Sparse Identification of Nonlinear Distributed-Delay Dynamics via the Linear Chain Trick
Mohammed Alanazi, Majid Bani-Yaghoub
TL;DR
This work extends Sparse Identification of Nonlinear Dynamics (SINDy) to systems with distributed delays by integrating the Linear Chain Trick (LCT). The method augments the state with a chain-ODE representation of memory, enabling SINDy to identify distributed-delay differential equations while preserving interpretability through explicit delayed terms. By constructing a grid over mean delay $\tau$ and chain length $p$, driving LCT chains with data, and using STRidge with Bayesian model selection, the approach jointly infers governing equations, delay characteristics, and the distributed-memory structure.
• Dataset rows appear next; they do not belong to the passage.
-- pv_equiv track=rewrite | github.com/abdiesu04/Codeforces | A2SV Contests/Contest #10/C_Kuroni_and_Simple_Strings.py | check_parentheses_order
-- ===== SOURCE A (Python) =====
-- def check_parentheses_order(string):
--     stack = []
--     f = 0
--
--     for char in string:
--         if char == '(' and f == 0:
--             return False
--         elif char == ')':
--             f += 1
--
--     return True
-- ===== SOURCE B (Python) =====
-- def check_parentheses_order(string):
--     i = string.find('(')
--     j = string.find(')')
--     return not (i != -1 and (j == -1 or i < j))
-- ===== Notes on version B (the rewrite author's own statement) =====
-- stated objective: simpler
-- what changed: Replaced A's stateful early-exit scan with a flag counting close-parens seen by a closed-form comparison of the positions of the first open paren and first close paren obtained from str.find.
import Mathlib
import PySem

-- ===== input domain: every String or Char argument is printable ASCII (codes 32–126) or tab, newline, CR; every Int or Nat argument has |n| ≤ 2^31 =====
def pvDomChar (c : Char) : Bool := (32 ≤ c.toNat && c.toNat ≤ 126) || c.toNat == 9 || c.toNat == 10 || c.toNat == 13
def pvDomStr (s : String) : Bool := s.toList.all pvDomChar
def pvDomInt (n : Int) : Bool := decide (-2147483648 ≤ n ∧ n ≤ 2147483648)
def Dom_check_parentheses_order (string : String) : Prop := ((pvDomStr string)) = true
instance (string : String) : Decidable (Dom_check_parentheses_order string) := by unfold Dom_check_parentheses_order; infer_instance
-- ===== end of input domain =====

-- B replaces A's stateful early-exit scan with a closed-form comparison of str.find positions (objective: simpler).

-- ===== PORT A =====
-- A's for-loop with early return and the flag f counting ')' seen so far.
def pvALoop : List Char → Int → Bool
  | [], _ => true
  | c :: rest, f =>
    if c == '(' && f == 0 then false
    else if c == ')' then pvALoop rest (f + 1)
    else pvALoop rest f

def check_parentheses_order (string : String) : Bool :=
  pvALoop string.toList 0

-- ===== PORT B =====
def check_parentheses_order_alt (string : String) : Bool :=
  let i := PySem.Str.find string "("
  let j := PySem.Str.find string ")"
  !(i != -1 && (j == -1 || i < j))

-- ===== PRECONDITION & SPEC =====
def Spec_check_parentheses_order (string : String) (out : Bool) : Prop := out = check_parentheses_order_alt string
instance (string : String) (out : Bool) : Decidable (Spec_check_parentheses_order string out) := by unfold Spec_check_parentheses_order; infer_instance

-- ===== CLAIM (what is proved, stated in full; the proofs are below) =====
def Claim_equal_check_parentheses_order : Prop := ∀ (string : String), Dom_check_parentheses_order string → Spec_check_parentheses_order string (check_parentheses_order string)

-- ===== LEMMAS AND PROOFS =====

theorem singleton_prefix_iff {α : Type} (c : α) (l : List α) : [c] <+: l ↔ l.head? = some c := by
  cases l with
  | nil => simp
  | cons x xs => simp [List.cons_prefix_cons, eq_comm]

theorem singleton_infix_iff {α : Type} (c : α) (l : List α) : [c] <:+: l ↔ c ∈ l := by
  constructor
  · intro h
    exact (List.singleton_sublist).1 h.sublist
  · intro h
    obtain ⟨pre, suf, rfl⟩ := List.append_of_mem h
    exact ⟨pre, suf, by simp⟩

theorem find_singleton_cons (x : Char) (xs : List Char) (c : Char) :
    PySem.Chars.find (x :: xs) [c] =
      if x = c then 0
      else if PySem.Chars.find xs [c] = -1 then -1
      else PySem.Chars.find xs [c] + 1 := by
  by_cases hx : x = c
  · subst hx
    rw [if_pos rfl]
    have hin : [x] <:+: (x :: xs) := (singleton_infix_iff x _).2 (by simp)
    have hnn : 0 ≤ PySem.Chars.find (x :: xs) [x] :=
      (PySem.Chars.find_nonneg_iff (x :: xs) [x]).2 hin
    obtain ⟨_, hmin⟩ := PySem.Chars.find_spec (s := x :: xs) (sub := [x]) hnn
    have h0 : ¬ (0 < (PySem.Chars.find (x :: xs) [x]).toNat) := by
      intro hpos
      exact hmin 0 hpos ((singleton_prefix_iff x _).2 (by simp))
    omega
  · rw [if_neg hx]
    have hmem : ([c] <:+: (x :: xs)) ↔ c ∈ xs := by
      rw [singleton_infix_iff, List.mem_cons]
      constructor
      · rintro (h | h)
        · exact absurd h.symm hx
        · exact h
      · exact Or.inr
    by_cases hfx : PySem.Chars.find xs [c] = -1
    · rw [if_pos hfx]
      have hni : ¬ [c] <:+: xs := (PySem.Chars.find_eq_neg_one_iff xs [c]).1 hfx
      have hnm : c ∉ xs := fun h => hni ((singleton_infix_iff c xs).2 h)
      exact (PySem.Chars.find_eq_neg_one_iff _ _).2 (fun h => hnm (hmem.1 h))
    · rw [if_neg hfx]
      have hin' : [c] <:+: xs := (PySem.Chars.find_ne_neg_one_iff xs [c]).1 hfx
      have hnn' : 0 ≤ PySem.Chars.find xs [c] :=
        (PySem.Chars.find_nonneg_iff xs [c]).2 hin'
      obtain ⟨hpre', hmin'⟩ := PySem.Chars.find_spec (s := xs) (sub := [c]) hnn'
      have hinc : [c] <:+: (x :: xs) := hmem.2 ((singleton_infix_iff c xs).1 hin')
      have hnn : 0 ≤ PySem.Chars.find (x :: xs) [c] :=
        (PySem.Chars.find_nonneg_iff _ _).2 hinc
      obtain ⟨hpre, hmin⟩ := PySem.Chars.find_spec (s := x :: xs) (sub := [c]) hnn
      have key : (PySem.Chars.find (x :: xs) [c]).toNat
          = (PySem.Chars.find xs [c]).toNat + 1 := by
        rcases Nat.lt_trichotomy (PySem.Chars.find (x :: xs) [c]).toNat
            ((PySem.Chars.find xs [c]).toNat + 1) with h | h | h
        · exfalso
          rcases Nat.eq_zero_or_pos (PySem.Chars.find (x :: xs) [c]).toNat with h0 | hpos
          · rw [h0] at hpre
            have hx' := (singleton_prefix_iff c _).1 hpre
            simp at hx'
            exact hx hx'
          · refine hmin' ((PySem.Chars.find (x :: xs) [c]).toNat - 1) (by omega) ?_
            have hdrop : List.drop (PySem.Chars.find (x :: xs) [c]).toNat (x :: xs)
                = List.drop ((PySem.Chars.find (x :: xs) [c]).toNat - 1) xs := by
              obtain ⟨k, hkk⟩ := Nat.exists_eq_succ_of_ne_zero (Nat.pos_iff_ne_zero.mp hpos)
              rw [hkk]
              simp
            rw [← hdrop]
            exact hpre
        · exact h
        · exfalso
          refine hmin ((PySem.Chars.find xs [c]).toNat + 1) h ?_
          simpa using hpre'
      omega

-- flag ≠ 0 stops the early return for good
theorem pvALoop_pos (l : List Char) (f : Int) (hf : 0 < f) : pvALoop l f = true := by
  induction l generalizing f with
  | nil => rfl
  | cons x xs ih =>
    simp only [pvALoop]
    rw [show (x == '(' && f == 0) = false by simp; omega]
    simp only [Bool.false_eq_true, if_false]
    by_cases hc : x = ')'
    · rw [if_pos (by simp [hc])]
      exact ih (f + 1) (by omega)
    · rw [if_neg (by simp [hc])]
      exact ih f hf

theorem pvALoop_eq_find (l : List Char) :
    pvALoop l 0 =
      !(PySem.Chars.find l ['('] != -1 &&
        (PySem.Chars.find l [')'] == -1 || PySem.Chars.find l ['('] < PySem.Chars.find l [')'])) := by
  induction l with
  | nil =>
    have h1 : PySem.Chars.find ([] : List Char) ['('] = -1 :=
      (PySem.Chars.find_eq_neg_one_iff _ _).2 (by
        intro h; exact absurd ((singleton_infix_iff _ _).1 h) (by simp))
    have h2 : PySem.Chars.find ([] : List Char) [')'] = -1 :=
      (PySem.Chars.find_eq_neg_one_iff _ _).2 (by
        intro h; exact absurd ((singleton_infix_iff _ _).1 h) (by simp))
    simp [pvALoop, h1, h2]
  | cons x xs ih =>
    rw [find_singleton_cons x xs '(', find_singleton_cons x xs ')']
    by_cases hop : x = '('
    · subst hop
      have hL : pvALoop ('(' :: xs) 0 = false := by simp [pvALoop]
      rw [hL, if_pos rfl, if_neg (by decide : ¬ ('(' : Char) = ')')]
      by_cases hfj : PySem.Chars.find xs [')'] = -1
      · simp [hfj]
      · have h0 : 0 ≤ PySem.Chars.find xs [')'] :=
          (PySem.Chars.find_nonneg_iff _ _).2 ((PySem.Chars.find_ne_neg_one_iff _ _).1 hfj)
        rw [if_neg hfj]
        simp
        omega
    · by_cases hcl : x = ')'
      · subst hcl
        have hL : pvALoop (')' :: xs) 0 = pvALoop xs 1 := by simp [pvALoop]
        rw [hL, pvALoop_pos xs 1 (by omega),
          if_neg (by decide : ¬ (')' : Char) = '('), if_pos rfl]
        by_cases hfi : PySem.Chars.find xs ['('] = -1
        · simp [hfi]
        · have h0 : 0 ≤ PySem.Chars.find xs ['('] :=
            (PySem.Chars.find_nonneg_iff _ _).2 ((PySem.Chars.find_ne_neg_one_iff _ _).1 hfi)
          rw [if_neg hfi]
          simp
          omega
      · have hL : pvALoop (x :: xs) 0 = pvALoop xs 0 := by
          simp [pvALoop, hop, hcl]
        rw [hL, ih, if_neg hop, if_neg hcl]
        by_cases hfi : PySem.Chars.find xs ['('] = -1 <;>
          by_cases hfj : PySem.Chars.find xs [')'] = -1
        · rw [if_pos hfi, if_pos hfj, hfi, hfj]
        · have hj0 : 0 ≤ PySem.Chars.find xs [')'] :=
            (PySem.Chars.find_nonneg_iff _ _).2 ((PySem.Chars.find_ne_neg_one_iff _ _).1 hfj)
          rw [if_pos hfi, if_neg hfj, hfi]
          simp
        · have hi0 : 0 ≤ PySem.Chars.find xs ['('] :=
            (PySem.Chars.find_nonneg_iff _ _).2 ((PySem.Chars.find_ne_neg_one_iff _ _).1 hfi)
          rw [if_neg hfi, if_pos hfj, hfj]
          have a1 : (PySem.Chars.find xs ['('] != -1) = true := by simp [hfi]
          have a2 : (PySem.Chars.find xs ['('] + 1 != -1) = true := by simp; omega
          rw [a1, a2]
          simp
        · have hi0 : 0 ≤ PySem.Chars.find xs ['('] :=
            (PySem.Chars.find_nonneg_iff _ _).2 ((PySem.Chars.find_ne_neg_one_iff _ _).1 hfi)
          have hj0 : 0 ≤ PySem.Chars.find xs [')'] :=
            (PySem.Chars.find_nonneg_iff _ _).2 ((PySem.Chars.find_ne_neg_one_iff _ _).1 hfj)
          rw [if_neg hfi, if_neg hfj]
          have a1 : (PySem.Chars.find xs ['('] != -1) = true := by simp [hfi]
          have a2 : (PySem.Chars.find xs ['('] + 1 != -1) = true := by simp; omega
          have a3 : (PySem.Chars.find xs [')'] == -1) = false := by simp [hfj]
          have a4 : (PySem.Chars.find xs [')'] + 1 == -1) = false := by simp; omega
          have a5 : decide (PySem.Chars.find xs ['('] + 1 < PySem.Chars.find xs [')'] + 1)
              = decide (PySem.Chars.find xs ['('] < PySem.Chars.find xs [')']) := by simp
          rw [a1, a2, a3, a4, a5]

-- ===== VERDICT (by name: the statement is the Claim_ definition above) =====
theorem check_parentheses_order_spec : Claim_equal_check_parentheses_order := by
  intro s _
  unfold Spec_check_parentheses_order check_parentheses_order check_parentheses_order_alt
  rw [pvALoop_eq_find]
  simp only [PySem.Str.find_eq]
  rfl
Numerical experiments on Hes1–mRNA and distributed-delay logistic models demonstrate accurate recovery of the dynamics, robustness to noise and sparse sampling, and the advantage of modeling memory as an Erlang/Gamma kernel over purely discrete delays. The framework provides a data-driven, mechanistic means to discover nonlinear systems with distributed-delay memory in biology and engineering, with public code available for replication.
Abstract
The Sparse Identification of Nonlinear Dynamics (SINDy) framework has been frequently used to discover parsimonious differential equations governing natural and physical systems. This includes recent extensions to SINDy that enable the recovery of discrete delay differential equations, where delay terms are represented explicitly in the candidate library. However, such formulations cannot capture the distributed delays that naturally arise in biological, physical, and engineering systems. In the present work, we extend SINDy to identify distributed-delay differential equations by incorporating the Linear Chain Trick (LCT), which provides a finite-dimensional ordinary differential equation representing the distributed memory effects. Hence, SINDy can operate in an augmented state space using conventional sparse regression while preserving a clear interpretation of delayed influences via the chain trick. From time-series data, the proposed method jointly infers the governing equations, the mean delay, and the dispersion of the underlying delay distribution. We numerically verify the method on several models with distributed delay, including the logistic growth model and a Hes1--mRNA gene regulatory network model. We show that the proposed method accurately reconstructs distributed delay dynamics, remains robust under noise and sparse sampling, and provides a transparent, data-driven approach for discovering nonlinear systems with distributed-delay.